Insider threat escalation (live injection)

  • Target audience: SOC, SIRT, HR, Security Operations

  • Duration: 3-4 hours

  • Complexity: High

  • Format: Multi-phase live exercise with actor

Preparation

Requires:

  • Test user account with monitored access

  • Simulation actor playing “malicious insider”

  • Isolated test systems mirroring production

  • Coordination with HR for realistic interactions

  • Clear safety boundaries (what systems can be touched)

Participant briefing:

  • Teams know exercise is happening

  • Teams don’t know timing or nature

  • Actor identity is secret (not revealed until debrief)

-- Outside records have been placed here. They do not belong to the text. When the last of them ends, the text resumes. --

lemma pvScan_none (rest : List Char) : ∀ (isn : Bool) (cur : List Char),
    pvScan rest isn cur none = none := by
  induction rest with
  | nil => intro isn cur; rfl
  | cons c r ih =>
    intro isn cur
    simp only [pvScan, pvFmtB_none]
    split_ifs <;> exact ih _ _

lemma pvAddPartA_eq (cs : List Char) (anchor i : Nat) (parts : List (List Char)) :
    pvAddPartA cs anchor i parts = pvFmtB (some parts) ((cs.take i).drop anchor) := by
  rw [pvAddPartA, pvFmtB, PySem.List.slice_natCast, ← List.drop_take]

-- A's indexed fold equals the scanner
lemma pvRunA_eq_scan (cs rest : List Char) : ∀ (j : Nat) (isn : Bool)
    (anchor : Nat) (parts : List (List Char)),
    cs.drop j = rest → anchor ≤ j → j ≤ cs.length →
    pvRunA cs (rest.zipIdx j) (some (isn, anchor, parts))
      = pvScan rest isn ((cs.take j).drop anchor) (some parts) := by
  induction rest with
  | nil =>
    intro j isn anchor parts hdrop haj hjl
    have hj : j = cs.length := by
      have := congrArg List.length hdrop
      simp at this
      omega
    subst hj
    simp only [List.zipIdx_nil, pvRunA, List.foldl_nil, pvScan]
    exact pvAddPartA_eq cs anchor cs.length parts
  | cons c rest ih =>
    intro j isn anchor parts hdrop haj hjl
    have hjlt : j < cs.length := by
      have := congrArg List.length hdrop
      simp at this
      omega
    have hdrop' : cs.drop (j + 1) = rest := by
      have h0 := congrArg List.tail hdrop
      simpa [List.tail_drop] using h0
    have hget : cs[j]? = some c := by
      have h0 := congrArg (fun l => l[0]?) hdrop
      simp only [List.getElem?_drop] at h0
      simpa using h0
    have htake : cs.take (j + 1) = cs.take j ++ [c] := by
      rw [List.take_add_one, hget]
      rfl
    have hlen : (cs.take j).length = j := by simp; omega
    have hcur : ((cs.take j).drop anchor).isEmpty = decide (j = anchor) := by
      rcases Nat.eq_or_lt_of_le haj with h | h
      · subst h
        simp [List.drop_of_length_le, hlen]
      · have : ((cs.take j).drop anchor).length = j - anchor := by simp; omega
        rcases heq : (cs.take j).drop anchor with _ | ⟨x, xs⟩
        · rw [heq] at this; simp at this; omega
        · simp only [List.isEmpty_cons]
          have : ¬ j = anchor := by omega
          simp [this]
    have hisnum : (if ((cs.take j).drop anchor).isEmpty then PySem.Chars.isdigit c else isn)
        = (if j = anchor then PySem.Chars.isdigit c else isn) := by
      rw [hcur]; by_cases hja : j = anchor <;> simp [hja]
    rw [List.zipIdx_cons,
      show pvRunA cs ((c, j) :: rest.zipIdx (j + 1)) (some (isn, anchor, parts))
        = pvRunA cs (rest.zipIdx (j + 1)) (pvStepA cs (some (isn, anchor, parts)) (c, j)) from rfl]
    simp only [pvScan, hisnum, pvStepA]
    set isnum1 := if j = anchor then PySem.Chars.isdigit c else isn with hisnum1
    by_cases hdot : c = '.'
    · subst hdot
      rw [pvAddPartA_eq cs anchor j parts]
      rcases hfmt : pvFmtB (some parts) ((cs.take j).drop anchor) with _ | ps
      · simp [pvRunA, pvFoldl_stepA_none, pvScan_none]
      · simp only [if_true, Option.map_some]
        rw [ih (j + 1) isnum1 (j + 1) ps hdrop' (by omega) (by omega)]
        congr 1
        rw [List.drop_of_length_le]
        simp
    · simp only [hdot, if_false]
      by_cases hsplitb : (isnum1 && !PySem.Chars.isdigit c) = true
      · simp only [hsplitb, if_true]
        rw [pvAddPartA_eq cs anchor j parts]
        rcases hfmt : pvFmtB (some parts) ((cs.take j).drop anchor) with _ | ps
        · simp [pvRunA, pvFoldl_stepA_none, pvScan_none]
        · simp only [Option.map_some]
          rw [ih (j + 1) false j ps hdrop' (by omega) (by omega)]
          congr 1
          rw [htake, List.drop_append_of_le_length (by omega),
            List.drop_of_length_le (by omega)]
          rfl
      · simp only [hsplitb, if_false, Bool.false_eq_true]
        rw [ih (j + 1) isnum1 anchor parts hdrop' (by omega) (by omega)]
        congr 1
        rw [htake, List.drop_append_of_le_length (by omega)]

lemma pvCoreA_eq_coreB (cs : List Char) : pvCoreA cs = pvCoreB cs := by
  have h1 : pvCoreA cs = pvRunA cs (cs.zipIdx) (some (true, 0, [])) := rfl
  rw [h1, show cs.zipIdx = cs.zipIdx 0 from rfl,
    pvRunA_eq_scan cs cs 0 true 0 [] (by simp) (by omega) (by omega)]
  simp only [List.take_zero, List.drop_nil]
  rw [pvScan_eq cs true [] (some []) (by intro h; exact absurd rfl h)]
  rw [pvCoreB, pvSplitOn_dot]
  simp [pvModeSubs, pvProcSegs, List.foldl_append]

-- ===== VERDICT (by name: the statement is the Claim_ definition above) =====
theorem versionstring_spec : Claim_equal_versionstring := by
  intro version _ _
  unfold Spec_versionstring versionstring versionstring_alt
  simp only [pvCoreA_eq_coreB]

  • Real monitoring and communication tools used

Simulation phases

Phase 1: Anomaly detection (0-60 minutes)

Actor behaviour:

  • Logs in from unusual location (VPN from foreign country)

  • Accesses systems outside normal work scope

  • Downloads sensitive documents to local machine

  • Attempts access to restricted areas during off-hours

SOC must:

  • Detect anomalous behaviour through monitoring

  • Investigate without alerting “insider”

  • Document suspicious activities

  • Decide when to escalate

Observer checklist:

  • Time to detection

  • Investigation approach

  • Documentation quality

  • Escalation triggers

Phase 2: Escalation and coordination (60-120 minutes)

Actor behaviour:

  • Continues suspicious activity with increased boldness

  • Uses legitimate access but for illegitimate purposes

  • May attempt privilege escalation

  • Exhibits concerning communications (if email monitored)

SIRT must:

  • Coordinate with HR on appropriate response

  • Balance investigation with employee rights

  • Preserve evidence properly

  • Decide on containment timing

New complexity:

  • HR introduces real-world constraints

  • Legal provides guidance on what’s permissible

  • Manager may defend employee

  • Time pressure increases

Phase 3: Confrontation and containment (120-180 minutes)

Scenario escalates:

  • Evidence becomes conclusive

  • Decision point: confront or continue monitoring?

  • Actor may become aware they’re being watched

  • Need immediate containment plan

Team must:

  • Execute access revocation

  • Secure physical and digital evidence

  • Coordinate confrontation (if chosen)

  • Manage legal and HR implications

  • Document everything for potential prosecution

Phase 4: Aftermath (180-240 minutes)

Post-incident activities:

  • Complete evidence collection

  • Prepare incident report

  • Assess damage and data exposure

  • Determine regulatory obligations

  • Review controls that failed

  • Plan improvements

Actor guidance

The actor (simulation insider) should:

  • Follow realistic insider threat patterns

  • Respond naturally to containment attempts

  • Not overact or make it obvious

  • Stay within agreed safety boundaries

  • Break character immediately if real emergency

Safety controls

Hard boundaries:

  • No access to production systems

  • No real data exfiltration

  • No physical security violations

  • Stop word if simulation goes wrong

  • Observers can pause at any time

Debrief structure

With actor present (30 minutes):

  • Actor explains their choices

  • Teams explain what they observed

  • Discussion of realism and detection

Team retrospective (45 minutes):

  • What worked in detection and response?

  • Where were blind spots?

  • How was inter-team coordination?

  • What tools or authorities were missing?

  • How did it feel vs. expectations?